Helping Outdoor Dogs Get Through the Winter

If your dog will be spending most of the time outdoors during the winter, you are recommended to:

– Have your dog examined by a vet. The goal is to ensure that your dog is healthy and free of health issues that can be made worse by exposure to cold such as arthritis for example. Also, dogs with some medical conditions such as diabetes, kidney problems and heart disease, to mention a few, are at increased risk of hypothermia and frostbite.

In addition to prescribing treatment/medications (if necessary), your vet will also provide advice and guidance on how to reduce the risk of complications or worsening of the symptoms due to exposure to cold.

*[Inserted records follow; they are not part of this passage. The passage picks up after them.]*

lemma pvFoldAux {σ : Type} (g : σ → Char → Char → σ) (l1 l2 : List Char)
    (h : l1.length ≤ l2.length) :
    ∀ (n : Nat), n ≤ l1.length → ∀ (init : σ),
    (List.range n).foldl (fun st i => g st (l1.getD i ' ') (l2.getD i ' ')) init
      = ((l1.zip l2).take n).foldl (fun st p => g st p.1 p.2) init := by
  intro n
  induction n with
  | zero => intro _ init; simp
  | succ n ih =>
    intro hn init
    have h1 : n < l1.length := hn
    have h2 : n < l2.length := lt_of_lt_of_le h1 h
    have hz : n < (l1.zip l2).length := by simp [List.length_zip]; omega
    rw [List.range_succ, List.foldl_append, ih (Nat.le_of_succ_le hn)]
    have htake : (l1.zip l2).take (n + 1) = (l1.zip l2).take n ++ [(l1.zip l2)[n]] := by
      rw [List.take_add_one]; simp [List.getElem?_eq_getElem hz]
    rw [htake, List.foldl_append]
    simp [List.getElem_zip, List.getElem?_eq_getElem h1, List.getElem?_eq_getElem h2]

lemma pvFoldRangeZip {σ : Type} (g : σ → Char → Char → σ) (l1 l2 : List Char)
    (h : l1.length ≤ l2.length) (init : σ) :
    (List.range l1.length).foldl (fun st i => g st (l1.getD i ' ') (l2.getD i ' ')) init
      = (l1.zip l2).foldl (fun st p => g st p.1 p.2) init := by
  rw [pvFoldAux g l1 l2 h l1.length (le_refl _) init,
    List.take_of_length_le (by simp [List.length_zip])]

lemma pvCount (l : List (Char × Char)) :
    l.countP (fun p => p.1 == p.2) + l.countP (fun p => p.1 != p.2) = l.length := by
  induction l with
  | nil => simp
  | cons x xs ih =>
    by_cases h : x.1 = x.2 <;> simp [h] <;> omega

-- mapping i ↦ (s[i], t[i]) over range n reconstructs the zip
lemma pvMapRangeZip (l1 l2 : List Char) (h : l1.length ≤ l2.length) :
    (List.range l1.length).map (fun i => (l1.getD i ' ', l2.getD i ' ')) = l1.zip l2 := by
  apply List.ext_getElem
  · simp [List.length_zip]; omega
  · intro i hi1 hi2
    have h1 : i < l1.length := by simpa using hi1
    have h2 : i < l2.length := lt_of_lt_of_le h1 h
    simp [List.getElem_zip, List.getElem?_eq_getElem h1, List.getElem?_eq_getElem h2]

-- filter-then-map commutes to map-then-filter
lemma pvFilterMap {α β : Type} (f : α → β) (p : β → Bool) (l : List α) :
    (l.filter (fun a => p (f a))).map f = (l.map f).filter p := by
  induction l with
  | nil => rfl
  | cons x xs ih =>
    by_cases h : p (f x) <;> simp [h, ih]

-- B's mismatched-index list, mapped to pairs, is exactly pvM of the zip
lemma pvIdxMap (l1 l2 : List Char) (h : l1.length ≤ l2.length) :
    ((List.range l1.length).filter
        (fun i => l1.getD i ' ' != l2.getD i ' ')).map
      (fun i => (l1.getD i ' ', l2.getD i ' ')) = pvM (l1.zip l2) := by
  rw [pvFilterMap (fun i => (l1.getD i ' ', l2.getD i ' ')) (fun p => p.1 != p.2),
    pvMapRangeZip l1 l2 h, pvM]

-- ===== VERDICT (by name: the statement is the Claim_ definition above) =====
theorem matching_pairs_spec : Claim_equal_matching_pairs := by
  intro s t _ hpre
  unfold Spec_matching_pairs matching_pairs matching_pairs_alt
  by_cases hst : s = t
  · simp [hst]
  · have hbe : (s == t) = false := by simp [hst]
    have hlen : s.toList.length ≤ t.toList.length := hpre.resolve_left hst
    rw [hbe]
    simp only [Bool.false_eq_true, if_false]
    rw [show (PySem.Set.empty, PySem.Set.empty, PySem.Set.empty, false, false, (0 : Int))
        = pvInit from rfl,
      pvFoldRangeZip pvStepA s.toList t.toList hlen pvInit]
    set l := s.toList.zip t.toList with hl
    have hFl : l.foldl (fun st p => pvStepA st p.1 p.2) pvInit = pvF l := rfl
    rw [hFl]
    obtain ⟨h1, h2, h3, h4, h5, h6⟩ := pvInv l
    -- B side: rewrite the nested any over indices into any over the pair list pvM l
    have hidx := pvIdxMap s.toList t.toList hlen
    set f : Nat → Char × Char := fun i => (s.toList.getD i ' ', t.toList.getD i ' ') with hf
    set idx := (List.range s.toList.length).filter
      (fun i => s.toList.getD i ' ' != t.toList.getD i ' ') with hidxdef
    have hidx' : idx.map f = pvM l := hidx
    have hlenidx : (idx.length : Int) = ((pvM l).length : Int) := by
      rw [← hidx', List.length_map]
    have hanyPerf : (idx.any (fun i => idx.any (fun j =>
          s.toList.getD i ' ' == t.toList.getD j ' ' &&
          t.toList.getD i ' ' == s.toList.getD j ' '))) = decide (pvP l) := by
      have : (idx.any (fun i => idx.any (fun j =>
            s.toList.getD i ' ' == t.toList.getD j ' ' &&
            t.toList.getD i ' ' == s.toList.getD j ' ')))
          = ((idx.map f).any (fun p => (idx.map f).any
              (fun q => p.1 == q.2 && p.2 == q.1))) := by
        simp [List.any_map, Function.comp_def, hf]
      rw [this, hidx']
      rcases Decidable.em (pvP l) with h | h
      · rw [decide_eq_true h, List.any_eq_true]
        obtain ⟨p, hp, hsp⟩ := h
        refine ⟨p, hp, ?_⟩
        rw [List.any_eq_true]
        exact ⟨(p.2, p.1), hsp, by simp⟩
      · rw [decide_eq_false h, List.any_eq_false]
        intro p hp
        rw [Bool.not_eq_true, List.any_eq_false]
        intro q hq
        simp only [Bool.and_eq_true, beq_iff_eq, not_and]
        intro e1 e2
        exact absurd ⟨p, hp, by
          have : (p.2, p.1) = q := by
            obtain ⟨a, b⟩ := p; obtain ⟨c, d⟩ := q
            simp at e1 e2 ⊢
            exact ⟨e2, e1⟩
          rw [this]; exact hq⟩ h
    have hanyPart : (idx.any (fun i => idx.any (fun j =>
          s.toList.getD i ' ' == t.toList.getD j ' '))) = decide (pvQ l) := by
      have : (idx.any (fun i => idx.any (fun j =>
            s.toList.getD i ' ' == t.toList.getD j ' ')))
          = ((idx.map f).any (fun p => (idx.map f).any (fun q => p.1 == q.2))) := by
        simp [List.any_map, Function.comp_def, hf]
      rw [this, hidx']
      rcases Decidable.em (pvQ l) with h | h
      · rw [decide_eq_true h, List.any_eq_true]
        obtain ⟨p, hp, hs⟩ := h
        obtain ⟨q, hq, hq1⟩ := List.mem_map.1 hs
        exact ⟨p, hp, List.any_eq_true.2 ⟨q, hq, by simp [hq1]⟩⟩
      · rw [decide_eq_false h, List.any_eq_false]
        intro p hp
        rw [Bool.not_eq_true, List.any_eq_false]
        intro q hq
        simp only [beq_iff_eq]
        intro e
        exact absurd ⟨p, hp, List.mem_map.2 ⟨q, hq, e.symm⟩⟩ h
    have hllen : l.length = s.toList.length := by
      rw [hl, List.length_zip]; omega
    have hcount : (l.countP (fun p => p.1 == p.2) : Int)
        = (s.toList.length : Int) - ((pvM l).length : Int) := by
      have h01 := pvCount l
      have hMlen : (pvM l).length = l.countP (fun p => p.1 != p.2) := by
        simp [pvM, List.countP_eq_length_filter]
      rw [hMlen, ← hllen]
      omega
    rw [h4, h6, hanyPerf, hanyPart, hcount, hlenidx]
    rcases Decidable.em (pvP l) with hP | hP
    · simp [hP]
    · have hpart := h5 (by rw [h4]; exact decide_eq_false hP)
      rw [hpart]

– Provide appropriate shelter. In addition to providing protection from rain and snow, the shelter should also provide protection from the chilly winter winds and of course, low temperatures. Make sure that the shelter is elevated from the ground a few inches and large enough for your dog to be able to sit and lie comfortably. Also, make sure that the entry/doorway to the shelter is turned in the opposite direction of the prevailing winds and covered by a windproof door.

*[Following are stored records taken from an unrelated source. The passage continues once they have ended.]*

-- pv_equiv track=rewrite | github.com/smoe/ClawBio | skills/wes-clinical-report-en/wes_clinical_report_en.py | extract_tables_and_text
-- ===== SOURCE A (Python) =====
-- def extract_tables_and_text(body):
--     """Split section body into alternating text and table blocks."""
--     parts = []
--     lines = body.split("\n")
--     buf = []
--     in_table = False
--     table_buf = []
--
--     for line in lines:
--         stripped = line.strip()
--         is_table_line = stripped.startswith("|") and "|" in stripped[1:]
--
--         if is_table_line:
--             if not in_table:
--                 if buf:
--                     parts.append(("text", "\n".join(buf)))
--                     buf = []
--                 in_table = True
--                 table_buf = []
--             table_buf.append(stripped)
--         else:
--             if in_table:
--                 parts.append(("table", "\n".join(table_buf)))
--                 table_buf = []
--                 in_table = False
--             buf.append(line)
--
--     if in_table and table_buf:
--         parts.append(("table", "\n".join(table_buf)))
--     if buf:
--         joined = "\n".join(buf).strip()
--         if joined:
--             parts.append(("text", joined))
--
--     return parts
-- ===== SOURCE B (Python) =====
-- def _is_table_line(line):
--     s = line.strip()
--     return s.startswith("|") and "|" in s[1:]
--
--
-- def extract_tables_and_text(body):
--     """Split section body into alternating text and table blocks."""
--     parts = []
--     lines = body.split("\n")
--     while True:
--         i = next((k for k, l in enumerate(lines) if _is_table_line(l)), len(lines))
--         if i == len(lines):
--             tail = "\n".join(lines).strip()
--             if tail:
--                 parts.append(("text", tail))
--             return parts
--         if i > 0:
--             parts.append(("text", "\n".join(lines[:i])))
--         k = next((m for m, l in enumerate(lines[i:]) if not _is_table_line(l)), len(lines) - i)
--         parts.append(("table", "\n".join(l.strip() for l in lines[i:i + k])))
--         lines = lines[i + k:]
-- ===== Notes on version B (the rewrite author's own statement) =====
-- stated objective: alternative
-- what changed: Replaces A's single-pass state machine (in_table flag with two mutable buffers flushed on transitions) by a repeated find-and-slice loop: search for the index of the next table line, emit the preceding text slice, search for the end of the table run, emit the stripped table slice, and continue on the remaining slice; the no-table base case flushes the stripped tail.
import Mathlib
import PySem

You are recommended not to use any heaters or heated mats because they pose a risk of burns and fire.

– Offer more food. Animals that are kept outdoors need more food to get through the winter. This is because they need more energy to stay warm. In general, most dogs need 10 to 15 percent more food than during the warmer seasons of the year. But before making any changes to your pet’s diet, you are recommended to consult your vet. And ensure that your dog’s water stays clean and unfrozen.

– Clean up any antifreeze spills immediately. Antifreeze is extremely toxic to pets and ingestion of even small amounts can be fatal. To make things worse, its sweet taste makes it very appealing to dogs. To prevent antifreeze poisoning, be sure to clean up any spills immediately.

– Know the signs of problems. As discussed above, hypothermia and frostbite are a very serious threat to outdoor pets. In addition to taking steps to reduce the risk of both health problems, however, it is also important to know their symptoms (shivering, skin turning pale or blue) in order to be able to seek veterinary help on time and prevent complications.